## [Exercise prompt]
Search term "pvDomChar": copy each line of the data containing it.

## [Supplied records]
-- pv_equiv track=rewrite | github.com/namdongyun/Algorithm | 백준/Gold/2448. 별 찍기 － 11/별 찍기 － 11.py | solution
-- ===== SOURCE A (Python) =====
-- def solution(n):
--     if n == 3:
--         L = []
--         L.append(' ' * 2 + '*' + ' ' * 2)
--         L.append(' ' + '*' + ' ' + '*' + ' ')
--         L.append('*' * 5)
--         return L
--
--     Stars = solution(n//2)
--     L = []
--
--     for S in Stars:
--         L.append(' '*(n//2) + S + ' '*(n//2))
--     for S in Stars:
--         L.append(S + ' ' + S)
--
--     return L
-- ===== SOURCE B (Python) =====
-- def solution(n):
--     # iterative bottom-up doubling: collect the halving chain, then grow the base triangle
--     sizes = []
--     s = n
--     while s != 3:
--         if s < 3:
--             raise ValueError("size must reduce to 3 by repeated halving")
--         sizes.append(s)
--         s //= 2
--     lines = ['  *  ', ' * * ', '*****']
--     for s in reversed(sizes):
--         half = ' ' * (s // 2)
--         lines = [half + L + half for L in lines] + [L + ' ' + L for L in lines]
--     return lines
-- ===== Notes on version B (the rewrite author's own statement) =====
-- stated objective: alternative
-- what changed: Top-down recursion on n//2 is replaced by an iterative bottom-up construction: first collect the halving chain n, n//2, ... down to 3, then grow the 3-line base triangle level by level with a fold.
import Mathlib
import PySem

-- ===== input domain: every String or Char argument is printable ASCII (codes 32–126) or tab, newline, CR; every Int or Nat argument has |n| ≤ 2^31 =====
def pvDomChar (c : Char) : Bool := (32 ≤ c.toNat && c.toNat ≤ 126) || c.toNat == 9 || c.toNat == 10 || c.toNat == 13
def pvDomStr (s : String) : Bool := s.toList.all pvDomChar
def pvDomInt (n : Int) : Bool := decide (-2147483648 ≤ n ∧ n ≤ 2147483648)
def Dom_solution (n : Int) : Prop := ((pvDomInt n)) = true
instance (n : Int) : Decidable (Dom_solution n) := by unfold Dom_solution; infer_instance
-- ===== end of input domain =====

-- B replaces the top-down recursion by an iterative bottom-up doubling over the collected halving chain (different decomposition, similar cost).

-- ===== PORT A =====
-- ' ' * k (Python: negative repeat gives the empty string)
def pvSpaces (k : Int) : String := String.ofList (List.replicate k.toNat ' ')

-- literal port of A's recursion; the fuel only makes the recursion total in Lean
-- (inside Dom, |n| ≤ 2^31, so on every input of Pre_solution the chain reaches 3
-- in at most 30 halvings and the fuel 40 is never exhausted — proved, not assumed)
def solAFuel : Nat → Int → List String
  | 0, _ => []
  | f+1, n =>
    if n = 3 then
      [pvSpaces 2 ++ "*" ++ pvSpaces 2,
       " " ++ "*" ++ " " ++ "*" ++ " ",
       String.ofList (List.replicate 5 '*')]
    else
      let Stars := solAFuel f (PySem.Int.floordiv n 2)
      Stars.map (fun S => pvSpaces (PySem.Int.floordiv n 2) ++ S ++ pvSpaces (PySem.Int.floordiv n 2))
        ++ Stars.map (fun S => S ++ " " ++ S)

def solution (n : Int) : List String := solAFuel 40 n

-- ===== PORT B =====
-- the while loop collecting the halving chain (none = the Python raise / fuel exhaustion)
def pvCollect : Nat → Int → List Int → Option (List Int)
  | 0, _, _ => none
  | f+1, s, acc =>
    if s = 3 then some acc
    else if s < 3 then none
    else pvCollect f (PySem.Int.floordiv s 2) (acc ++ [s])

-- one doubling step of size s
def pvGrow (lines : List String) (s : Int) : List String :=
  lines.map (fun L => pvSpaces (PySem.Int.floordiv s 2) ++ L ++ pvSpaces (PySem.Int.floordiv s 2))
    ++ lines.map (fun L => L ++ " " ++ L)

def solution_alt (n : Int) : List String :=
  match pvCollect 40 n [] with
  | none => []
  | some sizes => sizes.reverse.foldl pvGrow ["  *  ", " * * ", "*****"]

-- ===== PRECONDITION & SPEC =====
-- Pre_ excludes exactly the inputs on which A never returns (unbounded recursion /
-- RecursionError): A returns iff repeated halving of n hits 3, i.e. ∃ k, 3·2^k ≤ n < 4·2^k.
-- The clause k ≤ Nat.log2 n.toNat is implied by 2^k ≤ n and only
-- bounds the existential so that it is decidable; it excludes no input.
def Pre_solution (n : Int) : Prop :=
  ∃ k : Nat, k ≤ Nat.log2 n.toNat ∧ 3 * 2 ^ k ≤ n ∧ n < 4 * 2 ^ k
instance (n : Int) : Decidable (Pre_solution n) := by unfold Pre_solution; infer_instance
def pvWitness_solution : Int := (3)

def Spec_solution (n : Int) (out : List String) : Prop := out = solution_alt n
instance (n : Int) (out : List String) : Decidable (Spec_solution n out) := by unfold Spec_solution; infer_instance

-- ===== CLAIM (what is proved, stated in full; the proofs are below) =====
def Claim_equal_solution : Prop := ∀ (n : Int), Dom_solution n → Pre_solution n → Spec_solution n (solution n)

-- ===== LEMMAS AND PROOFS =====

theorem pvCollect_shift (g : Nat) : ∀ (s : Int) (acc : List Int),
    pvCollect g s acc = (pvCollect g s []).map (acc ++ ·) := by
  induction g with
  | zero => intro s acc; rfl
  | succ g ih =>
    intro s acc
    by_cases h3 : s = 3
    · simp [pvCollect, h3]
    · by_cases hlt : s < 3
      · simp [pvCollect, h3, hlt]
      · simp only [pvCollect, if_neg h3, if_neg hlt, List.nil_append]
        rw [ih (PySem.Int.floordiv s 2) (acc ++ [s]), ih (PySem.Int.floordiv s 2) [s]]
        cases pvCollect g (PySem.Int.floordiv s 2) [] <;> simp

theorem pv_main : ∀ (k : Nat) (n : Int) (f g : Nat), k < f → k < g →
    3 * 2 ^ k ≤ n → n < 4 * 2 ^ k →
    ∃ sz, pvCollect g n [] = some sz ∧
      solAFuel f n = sz.reverse.foldl pvGrow ["  *  ", " * * ", "*****"] := by
  intro k
  induction k with
  | zero =>
    intro n f g hf hg hlo hhi
    have hn : n = 3 := by simp at hlo hhi; omega
    obtain ⟨f', rfl⟩ : ∃ f', f = f' + 1 := ⟨f - 1, by omega⟩
    obtain ⟨g', rfl⟩ : ∃ g', g = g' + 1 := ⟨g - 1, by omega⟩
    refine ⟨[], by simp [pvCollect, hn], ?_⟩
    subst hn
    simp only [solAFuel, if_pos, List.reverse_nil, List.foldl_nil]
    decide
  | succ k ih =>
    intro n f g hf hg hlo hhi
    have hp : (0:Int) < 2 ^ k := by positivity
    have hn6 : (6:Int) ≤ n := by
      have : (2:Int) ^ (k+1) = 2 * 2 ^ k := by ring
      omega
    have h3 : ¬ n = 3 := by omega
    have hlt : ¬ n < 3 := by omega
    have hdiv : PySem.Int.floordiv n 2 = n / 2 :=
      PySem.Int.floordiv_eq_ediv_of_pos (by omega)
    have hlo' : 3 * 2 ^ k ≤ PySem.Int.floordiv n 2 := by
      rw [hdiv]
      have : (2:Int) ^ (k+1) = 2 * 2 ^ k := by ring
      omega
    have hhi' : PySem.Int.floordiv n 2 < 4 * 2 ^ k := by
      rw [hdiv]
      have : (2:Int) ^ (k+1) = 2 * 2 ^ k := by ring
      omega
    obtain ⟨f', rfl⟩ : ∃ f', f = f' + 1 := ⟨f - 1, by omega⟩
    obtain ⟨g', rfl⟩ : ∃ g', g = g' + 1 := ⟨g - 1, by omega⟩
    obtain ⟨sz, hcol, hA⟩ := ih (PySem.Int.floordiv n 2) f' g' (by omega) (by omega) hlo' hhi'
    refine ⟨n :: sz, ?_, ?_⟩
    · simp only [pvCollect, if_neg h3, if_neg hlt, List.nil_append]
      rw [pvCollect_shift, hcol]
      simp
    · simp only [solAFuel, if_neg h3, List.reverse_cons, List.foldl_append, List.foldl_cons,
        List.foldl_nil, ← hA]
      rfl

-- ===== VERDICT (by name: the statement is the Claim_ definition above) =====
theorem solution_spec : Claim_equal_solution := by
  intro n hdom hpre
  obtain ⟨k, _, hlo, hhi⟩ := hpre
  -- Dom bounds n ≤ 2^31, hence k ≤ 30 < 40: the fuel is never exhausted
  have hn : n ≤ 2147483648 := by
    have h := hdom
    unfold Dom_solution pvDomInt at h
    exact (of_decide_eq_true h).2
  have hk : k < 40 := by
    by_contra h
    have h31 : (2:Int) ^ 31 ≤ 2 ^ k := by
      exact pow_le_pow_right₀ (by norm_num) (by omega)
    have hp : (0:Int) < 2 ^ k := by positivity
    have : (2:Int) ^ 31 = 2147483648 := by norm_num
    omega
  obtain ⟨sz, hcol, hA⟩ := pv_main k n 40 40 hk hk hlo hhi
  unfold Spec_solution solution solution_alt
  rw [hcol, hA]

## [Response below]
def pvDomChar (c : Char) : Bool := (32 ≤ c.toNat && c.toNat ≤ 126) || c.toNat == 9 || c.toNat == 10 || c.toNat == 13
def pvDomStr (s : String) : Bool := s.toList.all pvDomChar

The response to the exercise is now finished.